On est en immersion dans des dialogues parfois lourds émotionnellement, avec des victimes qui sont brisées après un court instant violent dans leur vie tandis que des agresseurs tentent une rédemption plus ou moins sincère. Les trois victimes du groupe offrent un panel de ce qui est le plus courant dans nos faits divers, les trois condamnés le sont aussi, mais plus que leurs méfaits c'est la façon dont ils s'expliquent qui frappent les esprits, le "coupable mais non responsable" qui s'accommode à toutes les sauces est particulièrement insidieux. Sur l'inceste, cette partie se démarque de par même la singularité et le tabou qui entoure ce genre d'affaire. Mais on reste un peu perplexe sur les agents du service Justice Restaurative dont le fonctionnement et leur méthode est très, trop voir excessivement didactique ou scolaire, à tel point que ça paraît mécanique, et donc peu naturel bien qu'on comprenne que ces agents évitent les maladresses ou les erreurs dans le choix des mots ou dans leur réaction. Jeanne Herry signe un nouveau film dramatique intelligent, précis et émotionnellement aussi difficile qu'émouvant. Un magnifique film à voir et à conseiller et même à montrer dans les prisons ! Site : Selenie.fr
Nouveau film de Jeanne Herry (fille de…) après le très beau Pupille. L’univers carcéral après celui de l’adoption. Plutôt celui de la justice restaurative (dont je n’avais jamais entendu parler). Nouveau film chorale, quelques uns des acteurs sont rappelés par la réalisatrice. Tout le monde est très bien. Avec une petite préférence pour Leila Behkti et Miou-Miou. Dali Benssalah, découvert dans Mes frères et moi, confirme tout le bien qu’on pense de lui. Le film en lui-même est intéressant. Écrit avec beaucoup de tact et de sensibilité. Mais j’ai trouvé aussi que l’évolution des rapports entre les personnages, victimes et agresseurs, s’amélioraient de façon trop facile. Avec aussi une mise en scène un peu trop lisse. Ce qui n’empêche pas une belle émotion de poindre à tout moment.
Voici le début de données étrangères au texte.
-- pv_equiv track=rewrite | github.com/pypi-data/pypi-mirror-183 | packages/pyparagraph/pyparagraph-0.0.7.tar.gz/pyparagraph-0.0.7/src/pyparagraph/linebreak.py | fix_hyphenation
-- ===== SOURCE A (Python) =====
-- def fix_hyphenation(words):
--     rv = []
--     for word in words:
--         if not word[0].isalpha() and rv:
--             rv[-1]+= word
--         else:
--             rv.append(word)
--     return rv
-- ===== SOURCE B (Python) =====
-- def fix_hyphenation(words):
--     # Two-pointer scan: j runs to the end of each group (first word plus the
--     # following non-alpha-starting tokens), then the group is joined in one go.
--     words = list(words)
--     out = []
--     n = len(words)
--     i = 0
--     while i < n:
--         j = i + 1
--         while j < n and not words[j][0].isalpha():
--             j += 1
--         out.append(''.join(words[i:j]))
--         i = j
--     return out
-- ===== Notes on version B (the rewrite author's own statement) =====
-- stated objective: alternative
-- what changed: Replaced the single accumulator loop that mutates the last element of rv with a two-pointer scan that finds each group's end index and joins the slice in one go.
import Mathlib
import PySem

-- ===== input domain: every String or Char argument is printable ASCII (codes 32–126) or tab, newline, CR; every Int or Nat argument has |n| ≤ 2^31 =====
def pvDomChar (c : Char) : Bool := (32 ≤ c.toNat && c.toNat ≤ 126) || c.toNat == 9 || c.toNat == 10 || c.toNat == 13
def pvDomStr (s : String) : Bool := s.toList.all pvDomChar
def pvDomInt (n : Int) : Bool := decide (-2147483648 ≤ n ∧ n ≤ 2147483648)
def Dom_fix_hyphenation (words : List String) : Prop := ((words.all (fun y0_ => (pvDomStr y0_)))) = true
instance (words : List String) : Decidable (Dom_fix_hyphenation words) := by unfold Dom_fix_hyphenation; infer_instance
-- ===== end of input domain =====

-- B replaces A's accumulator loop (which mutates rv[-1]) with a two-pointer scan
-- that finds each group's end index and joins the slice; alternative, not faster.


-- ===== PORT A =====
-- one loop step: 'if not word[0].isalpha() and rv: rv[-1] += word else: rv.append(word)'
-- word[0] is always evaluated first; none = IndexError (outside Pre_), the none branch is arbitrary.
def fixStepA (rv : List String) (word : String) : List String :=
  match PySem.Str.pyGet? word 0 with
  | none => rv
  | some c =>
    if h : ¬ (PySem.Chars.isalpha c = true) ∧ rv ≠ [] then
      rv.dropLast ++ [rv.getLast h.2 ++ word]     -- rv[-1] += word
    else
      rv ++ [word]

def fix_hyphenation (words : List String) : List String :=
  words.foldl fixStepA []

-- ===== PORT B =====
-- 'not words[j][0].isalpha()' of the inner while condition (none = IndexError, outside Pre_)
def nonAlphaStartB (w : String) : Bool :=
  match PySem.Str.pyGet? w 0 with
  | none => true
  | some c => ! PySem.Chars.isalpha c

-- inner while loop: advance j past the non-alpha-starting tokens
def innerB (words : List String) (j : Nat) : Nat :=
  if h : j < words.length then
    if nonAlphaStartB words[j] then innerB words (j + 1) else j
  else j
termination_by words.length - j

theorem innerB_ge (words : List String) (j : Nat) : j ≤ innerB words j := by
  unfold innerB
  split_ifs with h1 h2
  · exact Nat.le_trans (Nat.le_succ j) (innerB_ge words (j + 1))
  · exact Nat.le_refl j
  · exact Nat.le_refl j
termination_by words.length - j

-- outer while loop: one group (words[i:j]) per iteration
def outerB (words : List String) (i : Nat) (out : List String) : List String :=
  if _h : i < words.length then
    let j := innerB words (i + 1)
    outerB words j (out ++ [PySem.Str.join "" (PySem.List.slice words (some (i : Int)) (some (j : Int)))])
  else out
termination_by words.length - i
decreasing_by
  have := innerB_ge words (i + 1)
  omega

def fix_hyphenation_alt (words : List String) : List String :=
  outerB words 0 []

-- ===== PRECONDITION & SPEC =====
-- Pre_ excludes exactly the inputs containing an empty word, on which A raises IndexError.
def Pre_fix_hyphenation (words : List String) : Prop := ∀ w ∈ words, w ≠ ""
instance (words : List String) : Decidable (Pre_fix_hyphenation words) := by
  unfold Pre_fix_hyphenation; infer_instance

def pvWitness_fix_hyphenation : List String := ["foo", "-bar", "x", "!", "?y"]

def Spec_fix_hyphenation (words : List String) (out : List String) : Prop := out = fix_hyphenation_alt words
instance (words : List String) (out : List String) : Decidable (Spec_fix_hyphenation words out) := by unfold Spec_fix_hyphenation; infer_instance

-- ===== CLAIM (what is proved, stated in full; the proofs are below) =====
def Claim_equal_fix_hyphenation : Prop := ∀ (words : List String), Dom_fix_hyphenation words → Pre_fix_hyphenation words → Spec_fix_hyphenation words (fix_hyphenation words)

-- ===== LEMMAS AND PROOFS =====

-- proof-side reference function: the groups, one per recursion step
def groupsSpec : List String → List String
  | [] => []
  | w :: ws =>
    ((ws.takeWhile nonAlphaStartB).foldl (· ++ ·) w) :: groupsSpec (ws.dropWhile nonAlphaStartB)
termination_by words => words.length
decreasing_by
  simpa using Nat.lt_succ_of_le (List.length_dropWhile_le _ _)

-- a nonempty word has a first character
theorem pyGet0_of_ne_nil (w : String) (h : w ≠ "") :
    ∃ c, PySem.Str.pyGet? w 0 = some c := by
  have hl : w.toList ≠ [] := fun hn => h (by simpa using congrArg String.ofList hn)
  cases he : w.toList with
  | nil => exact absurd he hl
  | cons c cs => exact ⟨c, by simp [PySem.Str.pyGet?, PySem.List.pyGet?, PySem.List.pyIdx?, he]⟩

theorem fixStepA_ne_nil (rv : List String) (w : String) (h : rv ≠ []) :
    fixStepA rv w ≠ [] := by
  unfold fixStepA
  cases PySem.Str.pyGet? w 0 with
  | none => exact h
  | some c => dsimp only; split_ifs <;> simp

-- A's step only touches the last element of a nonempty rv
theorem fixStepA_append (pre rv : List String) (w : String) (h : rv ≠ []) :
    fixStepA (pre ++ rv) w = pre ++ fixStepA rv w := by
  unfold fixStepA
  cases PySem.Str.pyGet? w 0 with
  | none => rfl
  | some c =>
    dsimp only
    split_ifs with h1 h2 h2
    · rw [List.dropLast_append_of_ne_nil h, List.getLast_append_of_right_ne_nil _ _ h, List.append_assoc]
    · exact absurd ⟨h1.1, h⟩ h2
    · exact absurd ⟨h2.1, by simp [h]⟩ h1
    · exact List.append_assoc pre rv [w]

theorem foldl_fixStepA_prefix (ws : List String) (pre rv : List String) (h : rv ≠ []) :
    List.foldl fixStepA (pre ++ rv) ws = pre ++ List.foldl fixStepA rv ws := by
  induction ws generalizing rv with
  | nil => rfl
  | cons v ws ih =>
    rw [List.foldl_cons, List.foldl_cons, fixStepA_append pre rv v h,
        ih (fixStepA rv v) (fixStepA_ne_nil rv v h)]

-- main invariant of A's loop: folding from [a] builds exactly the groups of (a :: ws)
theorem foldl_fixStepA_singleton (ws : List String) (a : String)
    (h : ∀ w ∈ ws, w ≠ "") :
    List.foldl fixStepA [a] ws = groupsSpec (a :: ws) := by
  induction ws generalizing a with
  | nil => simp [groupsSpec]
  | cons v ws ih =>
    have hv : v ≠ "" := h v (List.mem_cons_self ..)
    have h' : ∀ w ∈ ws, w ≠ "" := fun u hu => h u (List.mem_cons_of_mem _ hu)
    obtain ⟨c, hc⟩ := pyGet0_of_ne_nil v hv
    by_cases hal : PySem.Chars.isalpha c = true
    · have hstep : fixStepA [a] v = [a] ++ [v] := by
        unfold fixStepA; rw [hc]; simp [hal]
      have hna : nonAlphaStartB v = false := by
        unfold nonAlphaStartB; rw [hc]; simp [hal]
      rw [List.foldl_cons, hstep,
        foldl_fixStepA_prefix ws [a] [v] (by simp), ih v h']
      simp [groupsSpec, hna]
    · have hstep : fixStepA [a] v = [a ++ v] := by
        unfold fixStepA; rw [hc]; simp [hal]
      have hna : nonAlphaStartB v = true := by
        unfold nonAlphaStartB; rw [hc]; simp [hal]
      rw [List.foldl_cons, hstep, ih (a ++ v) h']
      simp [groupsSpec, hna]

theorem fix_hyphenation_eq_groupsSpec (words : List String) (h : ∀ w ∈ words, w ≠ "") :
    fix_hyphenation words = groupsSpec words := by
  unfold fix_hyphenation
  cases words with
  | nil => simp [groupsSpec]
  | cons w ws =>
    obtain ⟨c, hc⟩ := pyGet0_of_ne_nil w (h w (List.mem_cons_self ..))
    have hstep : fixStepA [] w = [w] := by
      unfold fixStepA; rw [hc]; simp
    rw [List.foldl_cons, hstep]
    exact foldl_fixStepA_singleton ws w (fun v hv => h v (List.mem_cons_of_mem _ hv))

-- take/drop at the takeWhile length give takeWhile/dropWhile
theorem take_takeWhile_length (p : String → Bool) (l : List String) :
    l.take (l.takeWhile p).length = l.takeWhile p := by
  induction l with
  | nil => rfl
  | cons a l ih =>
    rw [List.takeWhile_cons]
    by_cases hp : p a = true
    · simp [hp, ih]
    · simp [hp]

theorem drop_takeWhile_length (p : String → Bool) (l : List String) :
    l.drop (l.takeWhile p).length = l.dropWhile p := by
  induction l with
  | nil => rfl
  | cons a l ih =>
    rw [List.takeWhile_cons, List.dropWhile_cons]
    by_cases hp : p a = true
    · simp [hp, ih]
    · simp [hp]

-- inner while loop: j advances past exactly the leading non-alpha-starting tokens
theorem innerB_char (words : List String) (j : Nat) :
    innerB words j = j + ((words.drop j).takeWhile nonAlphaStartB).length := by
  unfold innerB
  split_ifs with h1 h2
  · have hd : words.drop j = words[j] :: words.drop (j + 1) := List.drop_eq_getElem_cons h1
    rw [innerB_char words (j + 1), hd, List.takeWhile_cons, if_pos h2]
    simp; omega
  · have hd : words.drop j = words[j] :: words.drop (j + 1) := List.drop_eq_getElem_cons h1
    rw [hd, List.takeWhile_cons, if_neg h2]
    simp
  · rw [List.drop_eq_nil_of_le (by omega)]
    simp
termination_by words.length - j

-- ''.join over strings is a left fold of append
theorem chars_join_empty_cons (p : List Char) (rest : List (List Char)) :
    PySem.Chars.join [] (p :: rest) = p ++ PySem.Chars.join [] rest := by
  cases rest with
  | nil => simp [PySem.Chars.join_singleton, PySem.Chars.join_nil]
  | cons q rest => rw [PySem.Chars.join_cons_cons]; simp

theorem foldl_append_toList (gs : List String) (w : String) :
    (gs.foldl (· ++ ·) w).toList = w.toList ++ PySem.Chars.join [] (gs.map String.toList) := by
  induction gs generalizing w with
  | nil => simp [PySem.Chars.join_nil]
  | cons g gs ih =>
    rw [List.foldl_cons, ih (w ++ g), List.map_cons, chars_join_empty_cons]
    simp [List.append_assoc]

theorem join_empty_eq_foldl (w : String) (gs : List String) :
    PySem.Str.join "" (w :: gs) = gs.foldl (· ++ ·) w := by
  have he : ("".toList : List Char) = [] := by decide
  refine String.toList_inj.mp ?_
  rw [PySem.Str.toList_join, foldl_append_toList, List.map_cons, he, chars_join_empty_cons]

-- outer while loop: it emits the groups of the remaining suffix
theorem outerB_char (words : List String) (i : Nat) (out : List String) :
    outerB words i out = out ++ groupsSpec (words.drop i) := by
  unfold outerB
  split_ifs with h1
  · have hd : words.drop i = words[i] :: words.drop (i + 1) := List.drop_eq_getElem_cons h1
    have hj : innerB words (i + 1) = (i + 1) + ((words.drop (i + 1)).takeWhile nonAlphaStartB).length :=
      innerB_char words (i + 1)
    have hslice : PySem.List.slice words (some (i : Int)) (some ((innerB words (i + 1)) : Int))
        = words[i] :: (words.drop (i + 1)).takeWhile nonAlphaStartB := by
      rw [PySem.List.slice_natCast, hj, hd]
      have : (i + 1 + ((words.drop (i + 1)).takeWhile nonAlphaStartB).length) - i
          = ((words.drop (i + 1)).takeWhile nonAlphaStartB).length + 1 := by omega
      rw [this, List.take_succ_cons, take_takeWhile_length]
    have hdropj : words.drop (innerB words (i + 1)) = (words.drop (i + 1)).dropWhile nonAlphaStartB := by
      rw [hj, ← List.drop_drop, drop_takeWhile_length]
    rw [outerB_char words (innerB words (i + 1)), hslice, join_empty_eq_foldl, hdropj, hd, groupsSpec]
    simp
  · rw [List.drop_eq_nil_of_le (by omega)]
    simp [groupsSpec]
termination_by words.length - i
decreasing_by
  have := innerB_ge words (i + 1)
  omega

-- ===== VERDICT (by name: the statement is the Claim_ definition above) =====
theorem fix_hyphenation_spec : Claim_equal_fix_hyphenation := by
  intro words _hdom hpre
  unfold Spec_fix_hyphenation fix_hyphenation_alt
  rw [outerB_char words 0 [], fix_hyphenation_eq_groupsSpec words hpre]
  simp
Le tout est édifiant, nous permettant de découvrir certaines choses et nous offrant quelques scènes très fortes (notamment toutes celles d’Adèle Exarchopoulos et de Leila Behkti). Au final, malgré mes quelques réserves, tout de même un beau film, même si un cran en dessous de Pupille.
Je verrai toujours vos visages. Le film traite de la justice restauvative mais la réalisation n'arrive pas à capter le spectateur, dommage. Deux étoiles et demie.
La bande-annonce pouvait laisser présager le film à thèse judiciaire manichéen et simpliste. Or, il n’en est rien. Certes, le scénario est très explicatif et sa tonalité semi-documentaire rappelle le cinéma de Cayatte des années 50. Mais Jeanne Herry confirme qu’elle est une conteuse inspirée, et le didactisme de sa démarche n’empêche pas un réel sens de la nuance, tout en distillant une émotion contenue et une hauteur de point de vue. Ses interprètes se meuvent avec talent et conviction dans le dispositif.
La justice restaurative, je ne connaissais pas ces réunions de communications entre délinquants et victimes, je précise qu'ils ne se connaissent pas, instauré par une loi par la socialiste Christiane Taubira, ce sont quelques personnes formés a faire un débat, au départ par la connaissance, pourquoi ils sont là, expliquant leurs problèmes, leurs blessures, leurs vies d'avant jusqu'à cicatriser l'après, je trouve l'idée intéressante mème si on est là au cinéma , en tout cas, la cinéaste Jeanne Herry nous le définit bien. Je suis allé voir ce long métrage pour son casting de prestige avec des professionnels et des non professionnels comme, dans la première catégorie Elodie Bouchez, Jean-Pierre Darroussin, Leila Bekhti, Gilles Lellouche, Miou-Miou, Fred Testot, Denis Podalydés et en parallèle Adèle Exarchopoulos qui joue une victime d'agression sexuelle de son frère dans son enfance aidé par la justice restaurative, tout ces comédiens , plus ceux moins connus, s'échangent et, sur le tournage , se regroupent d'aides dans leurs personnages fragiles et forts qu'ils interprètent comme il faut. Pas de musique, une mise en scène intelligente dans quelques lieux uniques. Une oeuvre révélateur.